R v Smith
[2007] NZCA 400
•10 September 2007
IN THE COURT OF APPEAL OF NEW ZEALAND
CA267/07
CA343/07
[2007] NZCA 400THE QUEEN
v
KIM BRUCE SMITH
Hearing:29 August 2007
Court:Robertson, Baragwanath and Heath JJ
Counsel:M S Gibson for Appellant
D R La Hood for Crown
Judgment:10 September 2007 at 10 am
JUDGMENT OF THE COURT
THE APPEALS AGAINST CONVICTION AND SENTENCE ARE DISMISSED.
____________________________________________________________________
REASONS OF THE COURT
(Given by Robertson J)
Introduction
[1] Kim Bruce Smith filed an appeal against the effective sentence of three years’ imprisonment imposed upon him after he pleaded guilty to one charge of being unlawfully in possession of a pistol and one charge of being unlawfully in possession of explosives. He had also been found guilty of demanding with menaces a boat and stealing the boat. This term was cumulative upon an effective term of eight years’ imprisonment which had been imposed on him previously. That other term was reduced to an effective term of 7 years’ imprisonment by this Court in R v Smith [2007] NZCA 219.
[2] The submissions filed by Mr Gibson also raised issues about the conviction. The Crown raised no opposition to that and we granted leave to bring this aspect out of time. We deal with the appeal accordingly.
[3] The sole issue with regard to conviction is to challenge to the Judge’s ruling that circumstances surrounding the acquisition of the boat which was allegedly stolen by Mr Smith was a collateral issue and inadmissible. Mr Gibson accepted that, even if the evidence were admissible, he must still demonstrate a miscarriage of justice if the appeal were to be allowed.

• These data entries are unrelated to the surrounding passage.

-- pv_equiv track=rewrite | github.com/cortexlabs/cortex | python/serve/cortex_internal/lib/util.py | get_paths_by_prefixes
-- ===== SOURCE A (Python) =====
-- from typing import List, Dict, Optional
--
-- def get_paths_by_prefixes(paths: List[str], prefixes: List[str]) -> Dict[str, List[str]]:
--     paths_by_prefix = {}
--     for path in paths:
--         for prefix in prefixes:
--             if not path.startswith(prefix):
--                 continue
--             if prefix not in paths_by_prefix:
--                 paths_by_prefix[prefix] = [path]
--             else:
--                 paths_by_prefix[prefix].append(path)
--     return paths_by_prefix
-- ===== SOURCE B (Python) =====
-- from typing import List, Dict
--
--
-- def get_paths_by_prefixes(paths: List[str], prefixes: List[str]) -> Dict[str, List[str]]:
--     # Hash every prefix by its string once; for each path probe its own
--     # len(path)+1 leading substrings instead of scanning the whole prefix list.
--     index_of = {}
--     for i, q in enumerate(prefixes):
--         index_of.setdefault(q, []).append(i)
--     out = {}
--     for path in paths:
--         idxs = []
--         for L in range(len(path) + 1):
--             idxs.extend(index_of.get(path[:L], []))
--         for i in sorted(idxs):
--             out.setdefault(prefixes[i], []).append(path)
--     return out
-- ===== Notes on version B (the rewrite author's own statement) =====
-- stated objective: alternative
-- what changed: B hashes all prefixes into a dict keyed by the prefix string and, per path, probes only the path's own len(path)+1 leading substrings (collecting matching prefix indices and replaying them in index order), instead of A's inner scan over the whole prefix list for every path.
import Mathlib
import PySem

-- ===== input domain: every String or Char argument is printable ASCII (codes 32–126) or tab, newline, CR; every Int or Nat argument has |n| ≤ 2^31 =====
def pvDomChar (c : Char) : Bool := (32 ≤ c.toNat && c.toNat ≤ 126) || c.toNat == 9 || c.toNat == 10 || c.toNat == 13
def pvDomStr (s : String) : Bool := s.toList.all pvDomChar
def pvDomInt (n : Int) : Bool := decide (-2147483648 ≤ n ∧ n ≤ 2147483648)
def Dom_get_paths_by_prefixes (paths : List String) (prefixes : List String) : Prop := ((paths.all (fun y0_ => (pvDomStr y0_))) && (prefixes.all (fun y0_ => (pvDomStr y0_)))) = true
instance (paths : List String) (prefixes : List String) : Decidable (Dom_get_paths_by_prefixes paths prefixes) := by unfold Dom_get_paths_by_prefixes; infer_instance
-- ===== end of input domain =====

-- B replaces A's inner scan of the whole prefix list per path by a hash index of the
-- prefixes probed at the path's own leading substrings (a different traversal, same result).

-- ===== PORT A =====
def get_paths_by_prefixes (paths : List String) (prefixes : List String) : List (String × List String) :=
  (paths.foldl (fun d path =>
      prefixes.foldl (fun d pfx =>
        if PySem.Str.startswith path pfx then
          -- `if prefix not in paths_by_prefix: … = [path]  else: ….append(path)`
          (if d.contains pfx = false then d.insert pfx [path]
           else d.modify pfx [] (fun l => l ++ [path]))
        else d) d)
    PySem.Dict.empty).items

-- ===== PORT B =====
-- index_of.setdefault(q, []).append(i)  ≡  d[q] = d.get(q, []) + [i]  = Dict.modify q [] (· ++ [i])
def pvBuildIndex (prefixes : List String) : PySem.Dict String (List Int) :=
  (PySem.List.enumerate prefixes 0).foldl
    (fun d p => d.modify p.2 [] (fun l => l ++ [p.1])) PySem.Dict.empty

def get_paths_by_prefixes_alt (paths : List String) (prefixes : List String) : List (String × List String) :=
  let indexOf := pvBuildIndex prefixes
  (paths.foldl (fun out path =>
      -- for L in range(len(path)+1): idxs.extend(index_of.get(path[:L], []))
      -- (path[:L] with 0 ≤ L ≤ len(path) is exactly List.take L on the characters)
      let idxs := (List.range (path.toList.length + 1)).foldl
        (fun acc L => acc ++ indexOf.getD (String.ofList (path.toList.take L)) []) []
      -- for i in sorted(idxs): out.setdefault(prefixes[i], []).append(path)
      -- (i is always a valid index into prefixes, so prefixes[i] is pyGetD with any default)
      (PySem.List.sorted idxs (fun x => x) false).foldl
        (fun out i => out.modify (PySem.List.pyGetD prefixes i "") [] (fun l => l ++ [path])) out)
    PySem.Dict.empty).items

-- ===== PRECONDITION & SPEC =====
def Spec_get_paths_by_prefixes (paths : List String) (prefixes : List String) (out : List (String × List String)) : Prop := out = get_paths_by_prefixes_alt paths prefixes
instance (paths : List String) (prefixes : List String) (out : List (String × List String)) : Decidable (Spec_get_paths_by_prefixes paths prefixes out) := by unfold Spec_get_paths_by_prefixes; infer_instance

-- ===== CLAIM (what is proved, stated in full; the proofs are below) =====
def Claim_equal_get_paths_by_prefixes : Prop := ∀ (paths : List String) (prefixes : List String), Dom_get_paths_by_prefixes paths prefixes → Spec_get_paths_by_prefixes paths prefixes (get_paths_by_prefixes paths prefixes)

-- ===== LEMMAS AND PROOFS =====

-- the matching (index, prefix) pairs of a path, in prefix-index order
def pvMatches (prefixes : List String) (path : String) : List (Int × String) :=
  (PySem.List.enumerate prefixes 0).filter (fun p => PySem.Str.startswith path p.2)

def pvTarget (prefixes : List String) (path : String) : List Int :=
  (pvMatches prefixes path).map (fun p => p.1)

def pvBucket (prefixes : List String) (path : String) (L : Nat) : List Int :=
  (pvBuildIndex prefixes).getD (String.ofList (path.toList.take L)) []

def pvCollect (prefixes : List String) (path : String) : List Int :=
  (List.range (path.toList.length + 1)).foldl
    (fun acc L => acc ++ pvBucket prefixes path L) []

lemma pv_getD_build (prefixes : List String) (s : String) :
    (pvBuildIndex prefixes).getD s [] =
      ((PySem.List.enumerate prefixes 0).filter (fun p => p.2 == s)).map (fun p => p.1) := by
  unfold pvBuildIndex
  have h := (List.foldl_map (f := Prod.swap)
    (g := fun (d : PySem.Dict String (List Int)) (p : String × Int) => d.modify p.1 [] (fun l => l ++ [p.2]))
    (l := PySem.List.enumerate prefixes 0) (init := PySem.Dict.empty))
  rw [show (List.foldl (fun (d : PySem.Dict String (List Int)) p => d.modify p.2 [] (fun l => l ++ [p.1]))
        PySem.Dict.empty (PySem.List.enumerate prefixes 0))
      = List.foldl (fun (d : PySem.Dict String (List Int)) (p : String × Int) => d.modify p.1 [] (fun l => l ++ [p.2]))
        PySem.Dict.empty ((PySem.List.enumerate prefixes 0).map Prod.swap) from h.symm]
  rw [PySem.Dict.getD_foldl_modify_append]
  simp [List.filter_map, List.map_map, Function.comp_def]

lemma pv_collect_eq_flatMap (prefixes : List String) (path : String) :
    pvCollect prefixes path =
      (List.range (path.toList.length + 1)).flatMap (pvBucket prefixes path) := by
  unfold pvCollect
  rw [PySem.List.foldl_append_eq_flatMap]
  simp

lemma pv_mem_bucket_iff (prefixes : List String) (path : String) (L : Nat) (i : Int) :
    i ∈ pvBucket prefixes path L ↔
      ∃ q, (i, q) ∈ PySem.List.enumerate prefixes 0 ∧ q.toList = path.toList.take L := by
  unfold pvBucket
  rw [pv_getD_build]
  simp only [List.mem_map, List.mem_filter, beq_iff_eq]
  constructor
  · rintro ⟨p, ⟨hp, hs⟩, rfl⟩
    exact ⟨p.2, by simpa using hp, by rw [hs]; simp⟩
  · rintro ⟨q, hq, ht⟩
    exact ⟨(i, q), ⟨hq, by rw [← ht]; simp⟩, rfl⟩

lemma pv_mem_collect_iff (prefixes : List String) (path : String) (i : Int) :
    i ∈ pvCollect prefixes path ↔ i ∈ pvTarget prefixes path := by
  rw [pv_collect_eq_flatMap]
  simp only [List.mem_flatMap, List.mem_range, pv_mem_bucket_iff,
    pvTarget, pvMatches, List.mem_map, List.mem_filter]
  constructor
  · rintro ⟨L, hL, q, hq, ht⟩
    refine ⟨(i, q), ⟨hq, ?_⟩, rfl⟩
    simp only [PySem.Str.startswith_eq]
    rw [PySem.Chars.startswith_iff, ht]
    exact List.take_prefix _ _
  · rintro ⟨p, ⟨hp, hsw⟩, rfl⟩
    have hpre : p.2.toList <+: path.toList := by
      rw [← PySem.Chars.startswith_iff, ← PySem.Str.startswith_eq]; exact hsw
    refine ⟨p.2.toList.length, by
        have := hpre.length_le; omega, p.2, hp, ?_⟩
    exact List.prefix_iff_eq_take.mp hpre

lemma pv_bucket_nodup (prefixes : List String) (path : String) (L : Nat) :
    (pvBucket prefixes path L).Nodup := by
  unfold pvBucket
  rw [pv_getD_build]
  have h1 := PySem.List.pairwise_lt_enumerate prefixes 0
  have h2 := h1.filter (fun p => p.2 == String.ofList (path.toList.take L))
  have h3 : (((PySem.List.enumerate prefixes 0).filter
      (fun p => p.2 == String.ofList (path.toList.take L))).map (fun p => p.1)).Pairwise (· < ·) := by
    rw [List.pairwise_map]; exact h2
  exact h3.imp ne_of_lt

lemma pv_target_pairwise (prefixes : List String) (path : String) :
    (pvTarget prefixes path).Pairwise (· < ·) := by
  unfold pvTarget pvMatches
  rw [List.pairwise_map]
  exact (PySem.List.pairwise_lt_enumerate prefixes 0).filter _

lemma pv_collect_nodup (prefixes : List String) (path : String) :
    (pvCollect prefixes path).Nodup := by
  rw [pv_collect_eq_flatMap]
  rw [List.nodup_flatMap]
  refine ⟨fun L _ => pv_bucket_nodup prefixes path L, ?_⟩
  have hdisj : ∀ L L' : Nat, L ∈ List.range (path.toList.length + 1) →
      L' ∈ List.range (path.toList.length + 1) → L ≠ L' →
      List.Disjoint (pvBucket prefixes path L) (pvBucket prefixes path L') := by
    intro L L' hL hL' hne i hiL hiL'
    obtain ⟨q, hq, ht⟩ := (pv_mem_bucket_iff prefixes path L i).mp hiL
    obtain ⟨q', hq', ht'⟩ := (pv_mem_bucket_iff prefixes path L' i).mp hiL'
    -- the same first component in `enumerate` forces the same pair
    obtain ⟨k, hk, hpk⟩ := (PySem.List.mem_enumerate_iff _ _ _).mp hq
    obtain ⟨k', hk', hpk'⟩ := (PySem.List.mem_enumerate_iff _ _ _).mp hq'
    have hik : (i, q) = ((k : Int), prefixes[k]) := by simpa using hpk
    have hik' : (i, q') = ((k' : Int), prefixes[k']) := by simpa using hpk'
    have hkk : k = k' := by
      have h1 : i = (k : Int) := (Prod.mk.injEq _ _ _ _ ▸ hik).1
      have h2 : i = (k' : Int) := (Prod.mk.injEq _ _ _ _ ▸ hik').1
      omega
    have hqq : q = q' := by
      subst hkk
      have := hik.trans hik'.symm
      exact (Prod.mk.injEq _ _ _ _ ▸ this).2
    apply hne
    have heq : path.toList.take L = path.toList.take L' := by rw [← ht, hqq, ht']
    have hlen := congrArg List.length heq
    simp only [List.length_take, List.mem_range] at hlen hL hL'
    omega
  have hrange : (List.range (path.toList.length + 1)).Pairwise (· < ·) := List.pairwise_lt_range
  refine hrange.imp_of_mem ?_
  intro a b ha hb hab
  exact hdisj a b ha hb (Nat.ne_of_lt hab)

lemma pv_sorted_collect (prefixes : List String) (path : String) :
    PySem.List.sorted (pvCollect prefixes path) (fun x => x) = pvTarget prefixes path := by
  apply PySem.List.sorted_eq_of_perm_of_pairwise_lt
  · exact (List.perm_ext_iff_of_nodup
      (((pv_target_pairwise prefixes path)).imp ne_of_lt)
      (pv_collect_nodup prefixes path)).mpr
      (fun i => (pv_mem_collect_iff prefixes path i).symm)
  · exact pv_target_pairwise prefixes path

lemma pv_map_target (prefixes : List String) (path : String) :
    (pvTarget prefixes path).map (fun i => PySem.List.pyGetD prefixes i "") =
      prefixes.filter (fun q => PySem.Str.startswith path q) := by
  unfold pvTarget pvMatches
  rw [List.map_map]
  have hcongr : ∀ p ∈ (PySem.List.enumerate prefixes 0).filter (fun p => PySem.Str.startswith path p.2),
      ((fun i => PySem.List.pyGetD prefixes i "") ∘ fun p : Int × String => p.1) p = p.2 := by
    intro p hp
    obtain ⟨k, hk, rfl⟩ := (PySem.List.mem_enumerate_iff _ _ _).mp (List.mem_of_mem_filter hp)
    simp [PySem.List.pyGetD_natCast, List.getD_eq_getElem?_getD, hk]
  rw [List.map_congr_left hcongr]
  rw [show (fun p : Int × String => PySem.Str.startswith path p.2)
      = ((fun q => PySem.Str.startswith path q) ∘ (fun p : Int × String => p.2)) from rfl,
    ← List.filter_map, PySem.List.map_snd_enumerate]

-- A's "absent: d[q] = [path] / present: append" step is exactly `modify q [] (· ++ [path])`
lemma pv_step_eq (path : String) (d : PySem.Dict String (List String)) (q : String) :
    (if d.contains q = false then d.insert q [path]
     else d.modify q [] (fun l => l ++ [path])) = d.modify q [] (fun l => l ++ [path]) := by
  by_cases h : d.contains q = false
  · simp [PySem.Dict.modify, PySem.Dict.getD_of_not_contains, h]
  · simp [h]

lemma pv_A_inner (prefixes : List String) (path : String) (d : PySem.Dict String (List String)) :
    prefixes.foldl (fun d pfx =>
        if PySem.Str.startswith path pfx then
          (if d.contains pfx = false then d.insert pfx [path]
           else d.modify pfx [] (fun l => l ++ [path]))
        else d) d =
      (prefixes.filter (fun q => PySem.Str.startswith path q)).foldl
        (fun d q => d.modify q [] (fun l => l ++ [path])) d := by
  rw [List.foldl_filter]
  congr 1
  funext d q
  by_cases h : PySem.Str.startswith path q = true
  · rw [if_pos h, if_pos h, pv_step_eq]
  · rw [if_neg h, if_neg h]

lemma pv_B_inner (prefixes : List String) (path : String) (d : PySem.Dict String (List String)) :
    (PySem.List.sorted (pvCollect prefixes path) (fun x => x) false).foldl
        (fun out i => out.modify (PySem.List.pyGetD prefixes i "") [] (fun l => l ++ [path])) d =
      (prefixes.filter (fun q => PySem.Str.startswith path q)).foldl
        (fun d q => d.modify q [] (fun l => l ++ [path])) d := by
  rw [pv_sorted_collect, ← pv_map_target, List.foldl_map]

-- ===== VERDICT (by name: the statement is the Claim_ definition above) =====
theorem get_paths_by_prefixes_spec : Claim_equal_get_paths_by_prefixes := by
  intro paths prefixes _
  unfold Spec_get_paths_by_prefixes get_paths_by_prefixes get_paths_by_prefixes_alt
  have h : ∀ (d : PySem.Dict String (List String)) (path : String),
      prefixes.foldl (fun d pfx =>
        if PySem.Str.startswith path pfx then
          (if d.contains pfx = false then d.insert pfx [path]
           else d.modify pfx [] (fun l => l ++ [path]))
        else d) d =
      (PySem.List.sorted ((List.range (path.toList.length + 1)).foldl
          (fun acc L => acc ++ (pvBuildIndex prefixes).getD (String.ofList (path.toList.take L)) []) [])
          (fun x => x) false).foldl
        (fun out i => out.modify (PySem.List.pyGetD prefixes i "") [] (fun l => l ++ [path])) d := by
    intro d path
    rw [pv_A_inner, show ((List.range (path.toList.length + 1)).foldl
          (fun acc L => acc ++ (pvBuildIndex prefixes).getD (String.ofList (path.toList.take L)) []) [])
        = pvCollect prefixes path from rfl, pv_B_inner]
  congr 1
  exact congrArg (fun f => List.foldl f PySem.Dict.empty paths) (funext fun d => funext fun path => h d path)
-- pv_equiv track=rewrite | github.com/carlsuburbmates/VIC-Roster | vic-roster-ai/backend/main.py | _build_roster_matrix
-- ===== SOURCE A (Python) =====
-- from typing import Dict, List, Tuple
--
-- DAYS = 14
--
-- SHIFTS = ["AM", "PM", "ND"]
--
-- SHIFT_CODE_MAP = {"AM": "D", "PM": "E", "ND": "N"}
--
-- def _build_roster_matrix(roster: List[Dict], names: List[str]) -> Dict[str, List[str]]:
--     matrix = {name: ["OFF"] * DAYS for name in names}
--     for day_index, day in enumerate(roster):
--         for shift in SHIFTS:
--             code = SHIFT_CODE_MAP[shift]
--             for name in day[shift]:
--                 matrix.setdefault(name, ["OFF"] * DAYS)
--                 matrix[name][day_index] = code
--     return matrix
-- ===== SOURCE B (Python) =====
-- from typing import Dict, List
--
-- DAYS = 14
--
-- SHIFTS = ["AM", "PM", "ND"]
--
-- SHIFT_CODE_MAP = {"AM": "D", "PM": "E", "ND": "N"}
--
-- def _build_roster_matrix(roster: List[Dict], names: List[str]) -> Dict[str, List[str]]:
--     # Output-oriented: first collect every name (given ones, then any name found in
--     # the roster, in first-appearance order), then build each name's 14-day row.
--     order = dict.fromkeys(names)
--     for day in roster:
--         for shift in SHIFTS:
--             order.update(dict.fromkeys(day[shift]))
--     result = {}
--     for name in order:
--         row = ["OFF"] * DAYS
--         for day_index, day in enumerate(roster):
--             for shift in SHIFTS:
--                 if name in day[shift]:
--                     row[day_index] = SHIFT_CODE_MAP[shift]
--         result[name] = row
--     return result
-- ===== Notes on version B (the rewrite author's own statement) =====
-- stated objective: alternative
-- what changed: B is output-oriented: it first gathers the full name list (given names plus names discovered in the roster, in first-appearance order via dict.fromkeys/update), then builds each name's 14-day row by scanning the roster per name, instead of A's single input-oriented sweep that mutates rows inside a dict via setdefault.
import Mathlib
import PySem

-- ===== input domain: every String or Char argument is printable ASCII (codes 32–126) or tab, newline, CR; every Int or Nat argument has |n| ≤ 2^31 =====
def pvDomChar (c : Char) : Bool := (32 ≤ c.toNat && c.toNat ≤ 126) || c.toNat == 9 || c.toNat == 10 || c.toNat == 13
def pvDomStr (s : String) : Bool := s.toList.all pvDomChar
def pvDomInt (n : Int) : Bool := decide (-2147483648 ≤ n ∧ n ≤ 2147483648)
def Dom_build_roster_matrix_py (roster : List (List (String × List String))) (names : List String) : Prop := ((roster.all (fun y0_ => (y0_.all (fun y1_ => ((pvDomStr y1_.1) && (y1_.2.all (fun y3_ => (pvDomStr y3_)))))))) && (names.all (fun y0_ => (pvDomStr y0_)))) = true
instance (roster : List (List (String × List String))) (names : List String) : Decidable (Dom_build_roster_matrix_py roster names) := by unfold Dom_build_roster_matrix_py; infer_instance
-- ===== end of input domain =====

[4] As to sentence, the appeal is on the basis that the combined effective sentence of ten years’ imprisonment was manifestly excessive in the circumstances of the total offending and the Judge in this sentencing had misapplied some factual matters.
Factual circumstances
[5] Judge D G Harvey, who presided at the trial and imposed the three year sentence of imprisonment, described the background thus:
[3] Sometime in mid 2004 you went to Mr Gill’s property and despite the submission being made to me that there were no problems on that occasion, you did go to the property when you had been told not to. You made it clear that you wanted to talk to Mr Ostern and from Mr Gill’s point of view at least, that was a threatening conversation because you did mention, he said, that at the time of that visit you referred to being a Sergeant at Arms of the Outcast Motor Cycle Club. However, there was no incident and you left.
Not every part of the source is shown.